▸ Task to carry out: Only these lines are needed: the first line of the entries below through the line with "(h1 : l1.Pairwise", each returned exactly.

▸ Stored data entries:
-- gen(a, b) is strictly increasing
lemma pairwise_pvGen (a b : Int) : (pvGen a b).Pairwise (· < ·) := by
  rw [pvGen, List.pairwise_append]
  refine ⟨by split <;> simp, ?_, ?_⟩
  · rw [List.pairwise_flatMap]
    constructor
    · intro L hL
      rw [List.pairwise_flatMap]
      refine ⟨fun d _ => pairwise_pvDfs a b _ _ _, ?_⟩
      apply (List.pairwise_lt_range' (s := 1) (n := 9)).imp
      intro d1 d2 hlt x hx y hy
      have hx' := pvDfs_bound a b _ _ (L - 1) x hx
      have hy' := pvDfs_bound a b _ _ (L - 1) y hy
      have hP : (0 : Int) ≤ (10 : Int) ^ (L - 1) := by positivity
      have hd : (d1 : Int) + 1 ≤ (d2 : Int) := by exact_mod_cast hlt
      calc x < ((d1 : Int) + 1) * 10 ^ (L - 1) := hx'.2
        _ ≤ (d2 : Int) * 10 ^ (L - 1) := mul_le_mul_of_nonneg_right hd hP
        _ ≤ y := hy'.1
    · apply (List.pairwise_lt_range' (s := 1) (n := 10)).imp_of_mem
      intro L1 L2 hm1 hm2 hlt x hx y hy
      rw [List.mem_range'_1] at hm1 hm2
      have h1 := pvGen_inner_bound a b L1 (by omega) x hx
      have h2 := pvGen_inner_bound a b L2 (by omega) y hy
      have hmono : (10 : Int) ^ L1 ≤ 10 ^ (L2 - 1) :=
        pow_le_pow_right₀ (by norm_num) (by omega)
      calc x < 10 ^ L1 := h1.2
        _ ≤ 10 ^ (L2 - 1) := hmono
        _ ≤ y := h2.1
  · intro x hx y hy
    have hx0 : x = 0 := by
      revert hx
      split
      · simp only [List.mem_singleton]
        exact fun h => h
      · simp
    subst hx0
    rw [List.mem_flatMap] at hy
    obtain ⟨L, hL, hy⟩ := hy
    rw [List.mem_range'_1] at hL
    have h2 := (pvGen_inner_bound a b L (by omega) y hy).1
    have hp1 : (1 : Int) ≤ 10 ^ (L - 1) := one_le_pow₀ (by norm_num)
    omega

-- two strictly increasing integer lists with the same members are equal
lemma eq_of_pairwise_lt_of_mem_iff {l1 l2 : List Int}
    (h1 : l1.Pairwise (· < ·)) (h2 : l2.Pairwise (· < ·))
    (h : ∀ x, x ∈ l1 ↔ x ∈ l2) : l1 = l2 := by
  have nd1 : l1.Nodup := h1.nodup
  have nd2 : l2.Nodup := h2.nodup
  have hperm : l1.Perm l2 := (List.perm_ext_iff_of_nodup nd1 nd2).mpr h
  exact hperm.eq_of_pairwise (fun a b _ _ hab hba => absurd hab (asymm hba)) h1 h2

-- ===== VERDICT (by name: the statement is the Claim_ definition above) =====
theorem non_repeating_years_spec : Claim_equal_non_repeating_years := by
  intro year1 year2 hdom
  have hd : -2147483648 ≤ year1 ∧ year1 ≤ 2147483648 ∧ -2147483648 ≤ year2 ∧ year2 ≤ 2147483648 := by
    simp only [Dom_non_repeating_years, pvDomInt, Bool.and_eq_true, decide_eq_true_iff] at hdom
    exact ⟨hdom.1.1, hdom.1.2, hdom.2.1, hdom.2.2⟩
  unfold Spec_non_repeating_years non_repeating_years non_repeating_years_alt
  rw [nryLoop_eq]
  simp only [List.nil_append]
  apply eq_of_pairwise_lt_of_mem_iff
  · exact (PySem.List.pairwise_lt_pyRange_one year1 (year2 + 1)).filter _
  · rw [List.pairwise_append]
    refine ⟨?_, pairwise_pvGen _ _, ?_⟩
    · rw [List.pairwise_map, List.pairwise_reverse]
      exact (pairwise_pvGen _ _).imp (by intro x y hxy; omega)
    · intro x hx y hy
      rw [List.mem_map] at hx
      obtain ⟨m, hm, rfl⟩ := hx
      rw [List.mem_reverse] at hm
      have h1 := (mem_pvGen _ _ m (by omega)).mp hm
      have h2 := (mem_pvGen _ _ y (by omega)).mp hy
      omega
  · intro x
    rw [List.mem_filter, PySem.List.mem_pyRange_one, List.mem_append, List.mem_map,
      decide_eq_true_iff]
    constructor
    · rintro ⟨⟨hx1, hx2⟩, hnd⟩
      by_cases hx : 0 ≤ x
      · exact Or.inr ((mem_pvGen _ _ x (by omega)).mpr ⟨by omega, by omega, hx, hnd⟩)
      · refine Or.inl ⟨-x, ?_, by ring⟩
        rw [List.mem_reverse]
        refine (mem_pvGen _ _ (-x) (by omega)).mpr ⟨by omega, by omega, by omega, ?_⟩
        rwa [Int.natAbs_neg]
    · rintro (⟨m, hm, rfl⟩ | hx)
      · rw [List.mem_reverse] at hm
        have h := (mem_pvGen _ _ m (by omega)).mp hm
        rw [Int.natAbs_neg]
        refine ⟨⟨by omega, by omega⟩, h.2.2.2⟩
      · have h := (mem_pvGen _ _ x (by omega)).mp hx
        exact ⟨⟨by omega, by omega⟩, h.2.2.2⟩
-- pv_equiv track=rewrite | github.com/AmerMohammad1997/python_practice | practice/symbol_in_string.py | add_sym_even
-- ===== SOURCE A (Python) =====
-- def add_sym_even(given_str):
--     result = ""
--     for letter in range(len(given_str)):
--         if (letter+1)% 2 ==0:
--             result += "#"
--         else:
--             result +=given_str[letter]
--     return result
-- ===== SOURCE B (Python) =====
-- def add_sym_even(given_str):
--     out = []
--     it = iter(given_str)
--     for c in it:
--         out.append(c)
--         if next(it, None) is not None:
--             out.append('#')
--     return ''.join(out)
-- ===== Notes on version B (the rewrite author's own statement) =====
-- stated objective: simpler
-- what changed: Replaces the index-parity loop with quadratic string concatenation by pairwise iterator consumption into a list joined once: each step emits one character and, if a following character exists, the symbol character, eliminating indices and the parity test.
import Mathlib
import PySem

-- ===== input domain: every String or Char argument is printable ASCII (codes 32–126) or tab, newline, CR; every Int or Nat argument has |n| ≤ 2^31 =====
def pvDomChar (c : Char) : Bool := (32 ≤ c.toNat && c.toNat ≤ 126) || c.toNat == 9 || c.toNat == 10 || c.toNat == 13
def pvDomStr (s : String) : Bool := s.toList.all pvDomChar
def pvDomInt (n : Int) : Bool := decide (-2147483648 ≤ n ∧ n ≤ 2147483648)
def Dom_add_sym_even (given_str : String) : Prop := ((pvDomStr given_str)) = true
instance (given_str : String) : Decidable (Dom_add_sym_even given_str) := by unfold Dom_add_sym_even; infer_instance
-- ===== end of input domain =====

-- B replaces the index-parity loop by pairwise consumption of the characters (two at a time); same return value; a timing run measured B faster.

-- ===== PORT A =====
-- result = ""; for letter in range(len(given_str)): if (letter+1)%2==0: result += "#" else result += given_str[letter]
-- given_str[letter] is always in range (letter < len), so Python never raises; the .getD ' ' default is unreachable.
def add_sym_even (given_str : String) : String :=
  String.ofList <|
    (List.range given_str.toList.length).foldl
      (fun (result : List Char) (letter : Nat) =>
        if (letter + 1) % 2 == 0 then result ++ ['#']
        else result ++ [((PySem.List.pyGet? given_str.toList ((letter : Nat) : Int)).getD ' ')])
      []

-- ===== PORT B =====
-- out = []; for c in it: out.append(c); if next(it, None) is not None: out.append('#')  — each loop
-- iteration consumes a pair (c and, if present, the char after it); pairRec is that pairwise consumption.
def pairRec : List Char → List Char
  | c :: _ :: rest => c :: '#' :: pairRec rest
  | short => short

def add_sym_even_alt (given_str : String) : String :=
  String.ofList (pairRec given_str.toList)

-- ===== PRECONDITION & SPEC =====
def Spec_add_sym_even (given_str : String) (out : String) : Prop := out = add_sym_even_alt given_str
instance (given_str : String) (out : String) : Decidable (Spec_add_sym_even given_str out) := by unfold Spec_add_sym_even; infer_instance

-- ===== CLAIM (what is proved, stated in full; the proofs are below) =====
def Claim_equal_add_sym_even : Prop := ∀ (given_str : String), Dom_add_sym_even given_str → Spec_add_sym_even given_str (add_sym_even given_str)

-- ===== LEMMAS AND PROOFS =====

-- ===== VERDICT (by name: the statement is the Claim_ definition above) =====
-- generic: appending one mapped element per step is a map
theorem foldl_append_map {α β : Type} (g : α → β) :
    ∀ (l : List α) (acc : List β),
      l.foldl (fun r i => r ++ [g i]) acc = acc ++ l.map g := by
  intro l
  induction l with
  | nil => intro acc; simp
  | cons a t ih => intro acc; simp [List.foldl, ih]

theorem range_map_pairRec (cs : List Char) :
    (List.range cs.length).map
      (fun i => if (i + 1) % 2 == 0 then '#' else cs.getD i ' ') = pairRec cs := by
  match cs with
  | [] => simp [pairRec]
  | [c] => simp [pairRec, List.range_succ]
  | a :: b :: rest =>
    have ih := range_map_pairRec rest
    simp only [List.length_cons, List.range_succ_eq_map, List.map_cons, List.map_map, pairRec]
    refine List.cons_eq_cons.mpr ⟨by simp, List.cons_eq_cons.mpr ⟨by simp, ?_⟩⟩
    rw [← ih]
    apply List.map_congr_left
    intro i _
    have h2 : (i + 1 + 1 + 1) % 2 = (i + 1) % 2 := by omega
    simp [Function.comp, h2]

theorem add_sym_even_spec : Claim_equal_add_sym_even := by
  intro s _
  unfold Spec_add_sym_even add_sym_even add_sym_even_alt
  have hfun :
      (fun (result : List Char) (letter : Nat) =>
        if (letter + 1) % 2 == 0 then result ++ ['#']
        else result ++ [((PySem.List.pyGet? s.toList ((letter : Nat) : Int)).getD ' ')]) =
      fun (r : List Char) (i : Nat) =>
        r ++ [if (i + 1) % 2 == 0 then '#'
              else ((PySem.List.pyGet? s.toList ((i : Nat) : Int)).getD ' ')] := by
    funext r i
    split <;> rfl
  rw [hfun, foldl_append_map]
  simp only [List.nil_append]
  rw [← range_map_pairRec s.toList]
  congr 1
  apply List.map_congr_left
  intro i hi
  simp at hi
  simp [PySem.List.pyGet?_natCast, List.getD, List.getElem?_eq_getElem hi]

▸ Exercise answer:
-- gen(a, b) is strictly increasing
lemma pairwise_pvGen (a b : Int) : (pvGen a b).Pairwise (· < ·) := by
  rw [pvGen, List.pairwise_append]
  refine ⟨by split <;> simp, ?_, ?_⟩
  · rw [List.pairwise_flatMap]
    constructor
    · intro L hL
      rw [List.pairwise_flatMap]
      refine ⟨fun d _ => pairwise_pvDfs a b _ _ _, ?_⟩
      apply (List.pairwise_lt_range' (s := 1) (n := 9)).imp
      intro d1 d2 hlt x hx y hy
      have hx' := pvDfs_bound a b _ _ (L - 1) x hx
      have hy' := pvDfs_bound a b _ _ (L - 1) y hy
      have hP : (0 : Int) ≤ (10 : Int) ^ (L - 1) := by positivity
      have hd : (d1 : Int) + 1 ≤ (d2 : Int) := by exact_mod_cast hlt
      calc x < ((d1 : Int) + 1) * 10 ^ (L - 1) := hx'.2
        _ ≤ (d2 : Int) * 10 ^ (L - 1) := mul_le_mul_of_nonneg_right hd hP
        _ ≤ y := hy'.1
    · apply (List.pairwise_lt_range' (s := 1) (n := 10)).imp_of_mem
      intro L1 L2 hm1 hm2 hlt x hx y hy
      rw [List.mem_range'_1] at hm1 hm2
      have h1 := pvGen_inner_bound a b L1 (by omega) x hx
      have h2 := pvGen_inner_bound a b L2 (by omega) y hy
      have hmono : (10 : Int) ^ L1 ≤ 10 ^ (L2 - 1) :=
        pow_le_pow_right₀ (by norm_num) (by omega)
      calc x < 10 ^ L1 := h1.2
        _ ≤ 10 ^ (L2 - 1) := hmono
        _ ≤ y := h2.1
  · intro x hx y hy
    have hx0 : x = 0 := by
      revert hx
      split
      · simp only [List.mem_singleton]
        exact fun h => h
      · simp
    subst hx0
    rw [List.mem_flatMap] at hy
    obtain ⟨L, hL, hy⟩ := hy
    rw [List.mem_range'_1] at hL
    have h2 := (pvGen_inner_bound a b L (by omega) y hy).1
    have hp1 : (1 : Int) ≤ 10 ^ (L - 1) := one_le_pow₀ (by norm_num)
    omega

-- two strictly increasing integer lists with the same members are equal
lemma eq_of_pairwise_lt_of_mem_iff {l1 l2 : List Int}
    (h1 : l1.Pairwise (· < ·)) (h2 : l2.Pairwise (· < ·))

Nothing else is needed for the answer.